---- Extracted material
-- pv_equiv track=rewrite | github.com/JendaTomas/projekt_3 | projekt_3.py | parsering_html_results
-- ===== SOURCE A (Python) =====
-- def parsering_html_results(municipalite, political_parties, numbers_votes_parties):
--     """
--     adds votes to parties by municipality
--     """
--     number_municipalities = len(municipalite)
--     number_parties = len(political_parties)
--     votes_party = list(list()for _ in range(number_parties))
--     index_municipality = 0
--     index_party = 0
--     for list_party in range(number_parties):
--         for _ in range(number_municipalities):
--             votes_party[list_party].append(numbers_votes_parties[(index_party*number_parties)+index_municipality])
--             index_party += 1
--         index_municipality += 1
--         index_party = 0
--     return votes_party
-- ===== SOURCE B (Python) =====
-- def parsering_html_results(municipalite, political_parties, numbers_votes_parties):
--     """
--     adds votes to parties by municipality
--     """
--     number_municipalities = len(municipalite)
--     number_parties = len(political_parties)
--     votes_party = [[] for _ in range(number_parties)]
--     for k in range(number_municipalities * number_parties):
--         votes_party[k % number_parties].append(numbers_votes_parties[k])
--     return votes_party
-- ===== Notes on version B (the rewrite author's own statement) =====
-- stated objective: simpler
-- what changed: Replaces the nested double loop with two hand-maintained counters and a computed index j*P+p by one flat sequential pass over the data that distributes element k into bucket k % P.
import Mathlib
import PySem

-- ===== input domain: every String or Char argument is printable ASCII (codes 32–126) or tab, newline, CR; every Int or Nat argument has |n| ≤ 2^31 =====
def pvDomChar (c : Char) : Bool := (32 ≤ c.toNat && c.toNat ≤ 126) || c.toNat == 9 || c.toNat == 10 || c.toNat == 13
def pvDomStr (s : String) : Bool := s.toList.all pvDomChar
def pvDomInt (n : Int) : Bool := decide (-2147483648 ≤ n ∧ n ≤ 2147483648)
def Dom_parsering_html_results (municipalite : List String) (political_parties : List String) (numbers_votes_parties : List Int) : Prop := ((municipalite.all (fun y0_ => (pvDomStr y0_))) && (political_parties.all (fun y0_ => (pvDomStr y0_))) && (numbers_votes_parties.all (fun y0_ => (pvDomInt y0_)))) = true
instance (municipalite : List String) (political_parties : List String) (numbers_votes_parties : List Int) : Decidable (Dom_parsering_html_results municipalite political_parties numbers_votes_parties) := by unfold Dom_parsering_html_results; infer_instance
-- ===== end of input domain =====

-- B replaces A's nested double loop with counters and computed index j*P+p by one flat
-- sequential pass distributing element k into party bucket k % P (objective: simpler).

-- ===== PORT A =====
-- state of the nested loops: (votes_party, index_municipality) outside, (votes_party, index_party) inside
def parsering_html_results (municipalite : List String) (political_parties : List String) (numbers_votes_parties : List Int) : List (List Int) :=
  let number_municipalities := municipalite.length
  let number_parties := political_parties.length
  let final :=
    (List.range number_parties).foldl
      (fun (st : List (List Int) × Nat) list_party =>
        let inner :=
          (List.range number_municipalities).foldl
            (fun (s : List (List Int) × Nat) _ =>
              (s.1.set list_party (s.1[list_party]! ++
                 [PySem.List.pyGetD numbers_votes_parties ((s.2 * number_parties + st.2 : Nat) : Int) 0]),
               s.2 + 1))
            (st.1, 0)
        (inner.1, st.2 + 1))
      (List.replicate number_parties ([] : List Int), 0)
  final.1

-- ===== PORT B =====
def parsering_html_results_alt (municipalite : List String) (political_parties : List String) (numbers_votes_parties : List Int) : List (List Int) :=
  let number_municipalities := municipalite.length
  let number_parties := political_parties.length
  (List.range (number_municipalities * number_parties)).foldl
    (fun (vp : List (List Int)) k =>
      vp.set (k % number_parties) (vp[k % number_parties]! ++
        [PySem.List.pyGetD numbers_votes_parties ((k : Nat) : Int) 0]))
    (List.replicate number_parties ([] : List Int))

-- ===== PRECONDITION & SPEC =====
-- Pre_ excludes exactly the inputs where Python A raises IndexError (fewer vote entries
-- than municipalities*parties); Python B raises IndexError on exactly those inputs too.
def Pre_parsering_html_results (municipalite : List String) (political_parties : List String) (numbers_votes_parties : List Int) : Prop :=
  municipalite.length * political_parties.length ≤ numbers_votes_parties.length
instance (municipalite : List String) (political_parties : List String) (numbers_votes_parties : List Int) : Decidable (Pre_parsering_html_results municipalite political_parties numbers_votes_parties) := by unfold Pre_parsering_html_results; infer_instance
def pvWitness_parsering_html_results : List String × List String × List Int := (["a", "b"], ["x", "y", "z"], [1, 2, 3, 4, 5, 6])
def Spec_parsering_html_results (municipalite : List String) (political_parties : List String) (numbers_votes_parties : List Int) (out : List (List Int)) : Prop := out = parsering_html_results_alt municipalite political_parties numbers_votes_parties
instance (municipalite : List String) (political_parties : List String) (numbers_votes_parties : List Int) (out : List (List Int)) : Decidable (Spec_parsering_html_results municipalite political_parties numbers_votes_parties out) := by unfold Spec_parsering_html_results; infer_instance

-- ===== CLAIM (what is proved, stated in full; the proofs are below) =====
def Claim_equal_parsering_html_results : Prop := ∀ (municipalite : List String) (political_parties : List String) (numbers_votes_parties : List Int), Dom_parsering_html_results municipalite political_parties numbers_votes_parties → Pre_parsering_html_results municipalite political_parties numbers_votes_parties → Spec_parsering_html_results municipalite political_parties numbers_votes_parties (parsering_html_results municipalite political_parties numbers_votes_parties)

-- ===== LEMMAS AND PROOFS =====

theorem pv_getElem_bang_set {A : Type} [Inhabited A] (l : List A) (p : Nat) (x : A) (h : p < l.length) :
    (l.set p x)[p]! = x := by
  rw [List.getElem!_eq_getElem?_getD, List.getElem?_set_self (by simpa using h)]
  rfl

theorem pv_getElem_bang_map_range {A : Type} [Inhabited A] (f : Nat → A) {m P : Nat} (h : m < P) :
    ((List.range P).map f)[m]! = f m := by
  rw [List.getElem!_eq_getElem?_getD, List.getElem?_eq_getElem (by simpa using h)]
  simp

-- A's inner loop: starting from (vp, 0) with bucket p, it appends the M values g (j*P+p)
-- to bucket p and leaves the counter at M.
theorem pv_inner_fold (g : Nat → Int) (P p : Nat) :
    ∀ (M : Nat) (vp : List (List Int)) (ip : Nat),
    (List.range M).foldl
      (fun (s : List (List Int) × Nat) _ =>
        (s.1.set p (s.1[p]! ++ [g (s.2 * P + p)]), s.2 + 1)) (vp, ip)
    = (vp.set p (vp[p]! ++ ((List.range M).map (fun j => g ((ip + j) * P + p)))), ip + M) := by
  intro M
  induction M with
  | zero =>
    intro vp ip
    simp only [List.range_zero, List.foldl_nil, List.map_nil, List.append_nil, Nat.add_zero]
    refine Prod.ext ?_ rfl
    by_cases hp : p < vp.length
    · rw [List.getElem!_eq_getElem?_getD, List.getElem?_eq_getElem hp]
      simp
    · rw [List.set_eq_of_length_le (by omega)]
  | succ m ih =>
    intro vp ip
    rw [List.range_succ, List.foldl_append, ih]
    simp only [List.foldl_cons, List.foldl_nil, List.map_append, List.map_cons,
      List.map_nil]
    refine Prod.ext ?_ (by simp; omega)
    simp only
    by_cases hp : p < vp.length
    · rw [pv_getElem_bang_set _ _ _ hp, List.set_set]
      simp [List.append_assoc]
    · simp only [List.set_eq_of_length_le (Nat.le_of_not_lt hp)]

-- the state after A's outer loop over range n (n ≤ P): bucket p holds its row iff p < n
theorem pv_outer_fold (g : Nat → Int) (P M : Nat) :
    ∀ (n : Nat), n ≤ P →
    (List.range n).foldl
      (fun (st : List (List Int) × Nat) list_party =>
        let inner :=
          (List.range M).foldl
            (fun (s : List (List Int) × Nat) _ =>
              (s.1.set list_party (s.1[list_party]! ++ [g (s.2 * P + st.2)]), s.2 + 1))
            (st.1, 0)
        (inner.1, st.2 + 1))
      (List.replicate P ([] : List Int), 0)
    = ((List.range P).map
         (fun p => if p < n then (List.range M).map (fun j => g (j * P + p)) else []), n) := by
  intro n
  induction n with
  | zero =>
    intro _
    refine Prod.ext ?_ rfl
    refine List.ext_getElem (by simp) ?_
    intro i h1 h2
    simp [List.getElem_replicate]
  | succ m ih =>
    intro hle
    rw [List.range_succ, List.foldl_append, ih (by omega)]
    simp only [List.foldl_cons, List.foldl_nil]
    rw [pv_inner_fold]
    refine Prod.ext ?_ rfl
    simp only
    refine List.ext_getElem (by simp) ?_
    intro i h1 h2
    simp only [List.length_set, List.length_map, List.length_range] at h1
    rw [List.getElem_set]
    by_cases hi : m = i
    · subst hi
      rw [if_pos rfl, pv_getElem_bang_map_range _ (by omega)]
      simp only [List.getElem_map, List.getElem_range]
      simp
    · rw [if_neg hi]
      simp only [List.getElem_map, List.getElem_range]
      by_cases h : i < m
      · rw [if_pos h, if_pos (by omega)]
      · rw [if_neg h, if_neg (by omega)]

-- B's pass over one chunk [m*P, m*P+P): processing its first n elements appends
-- g (m*P+r) to bucket r for each r < n.
theorem pv_chunk_fold (g : Nat → Int) (P m : Nat) :
    ∀ (n : Nat), n ≤ P →
    ((List.range n).map (fun r => m * P + r)).foldl
      (fun (vp : List (List Int)) k =>
        vp.set (k % P) (vp[k % P]! ++ [g k]))
      ((List.range P).map (fun p => (List.range m).map (fun j => g (j * P + p))))
    = (List.range P).map
        (fun p => if p < n then (List.range m).map (fun j => g (j * P + p)) ++ [g (m * P + p)]
                  else (List.range m).map (fun j => g (j * P + p))) := by
  intro n
  induction n with
  | zero =>
    intro _
    simp
  | succ r ih =>
    intro hle
    rw [List.range_succ, List.map_append, List.foldl_append, ih (by omega)]
    simp only [List.map_cons, List.map_nil, List.foldl_cons, List.foldl_nil]
    have hmod : (m * P + r) % P = r := by
      have h : m * P + r = r + P * m := by ring
      rw [h, Nat.add_mul_mod_self_left]
      exact Nat.mod_eq_of_lt (by omega)
    rw [hmod]
    refine List.ext_getElem (by simp) ?_
    intro i h1 h2
    simp only [List.length_set, List.length_map, List.length_range] at h1
    rw [List.getElem_set]
    by_cases hi : r = i
    · subst hi
      rw [if_pos rfl, pv_getElem_bang_map_range _ (by omega)]
      simp only [List.getElem_map, List.getElem_range]
      simp
    · rw [if_neg hi]
      simp only [List.getElem_map, List.getElem_range]
      by_cases h : i < r
      · rw [if_pos h, if_pos (by omega)]
      · rw [if_neg h, if_neg (by omega)]

-- B's whole pass over range (M*P): bucket p ends as the row [g (j*P+p) | j < M].
theorem pv_flat_fold (g : Nat → Int) (P : Nat) :
    ∀ (M : Nat),
    (List.range (M * P)).foldl
      (fun (vp : List (List Int)) k =>
        vp.set (k % P) (vp[k % P]! ++ [g k]))
      (List.replicate P ([] : List Int))
    = (List.range P).map (fun p => (List.range M).map (fun j => g (j * P + p))) := by
  intro M
  induction M with
  | zero =>
    refine List.ext_getElem (by simp) ?_
    intro i h1 h2
    simp
  | succ m ih =>
    have hsplit : (m + 1) * P = m * P + P := by ring
    rw [hsplit, List.range_add, List.foldl_append, ih]
    rw [pv_chunk_fold g P m P (le_refl P)]
    refine List.ext_getElem (by simp) ?_
    intro i h1 h2
    simp only [List.length_map, List.length_range] at h1
    simp only [List.getElem_map, List.getElem_range, if_pos h1]
    rw [List.range_succ, List.map_append]
    simp

-- ===== VERDICT (by name: the statement is the Claim_ definition above) =====
theorem parsering_html_results_spec : Claim_equal_parsering_html_results := by
  intro municipalite political_parties numbers_votes_parties _ _
  unfold Spec_parsering_html_results parsering_html_results parsering_html_results_alt
  simp only
  rw [pv_outer_fold (fun i => PySem.List.pyGetD numbers_votes_parties (i : Int) 0)
        political_parties.length municipalite.length political_parties.length (le_refl _),
      pv_flat_fold (fun i => PySem.List.pyGetD numbers_votes_parties (i : Int) 0)
        political_parties.length municipalite.length]
  simp only
  refine List.ext_getElem (by simp) ?_
  intro i h1 h2
  simp only [List.length_map, List.length_range] at h1
  simp [h1]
--------
* What is needed *
Copy the lines above exactly. Start with the line containing "(List.range (number_municipalities *", end with the line containing "-- ===== CLAIM", and include both.

* Reply *
  (List.range (number_municipalities * number_parties)).foldl
    (fun (vp : List (List Int)) k =>
      vp.set (k % number_parties) (vp[k % number_parties]! ++
        [PySem.List.pyGetD numbers_votes_parties ((k : Nat) : Int) 0]))
    (List.replicate number_parties ([] : List Int))

-- ===== PRECONDITION & SPEC =====
-- Pre_ excludes exactly the inputs where Python A raises IndexError (fewer vote entries
-- than municipalities*parties); Python B raises IndexError on exactly those inputs too.
def Pre_parsering_html_results (municipalite : List String) (political_parties : List String) (numbers_votes_parties : List Int) : Prop :=
  municipalite.length * political_parties.length ≤ numbers_votes_parties.length
instance (municipalite : List String) (political_parties : List String) (numbers_votes_parties : List Int) : Decidable (Pre_parsering_html_results municipalite political_parties numbers_votes_parties) := by unfold Pre_parsering_html_results; infer_instance
def pvWitness_parsering_html_results : List String × List String × List Int := (["a", "b"], ["x", "y", "z"], [1, 2, 3, 4, 5, 6])
def Spec_parsering_html_results (municipalite : List String) (political_parties : List String) (numbers_votes_parties : List Int) (out : List (List Int)) : Prop := out = parsering_html_results_alt municipalite political_parties numbers_votes_parties
instance (municipalite : List String) (political_parties : List String) (numbers_votes_parties : List Int) (out : List (List Int)) : Decidable (Spec_parsering_html_results municipalite political_parties numbers_votes_parties out) := by unfold Spec_parsering_html_results; infer_instance

-- ===== CLAIM (what is proved, stated in full; the proofs are below) =====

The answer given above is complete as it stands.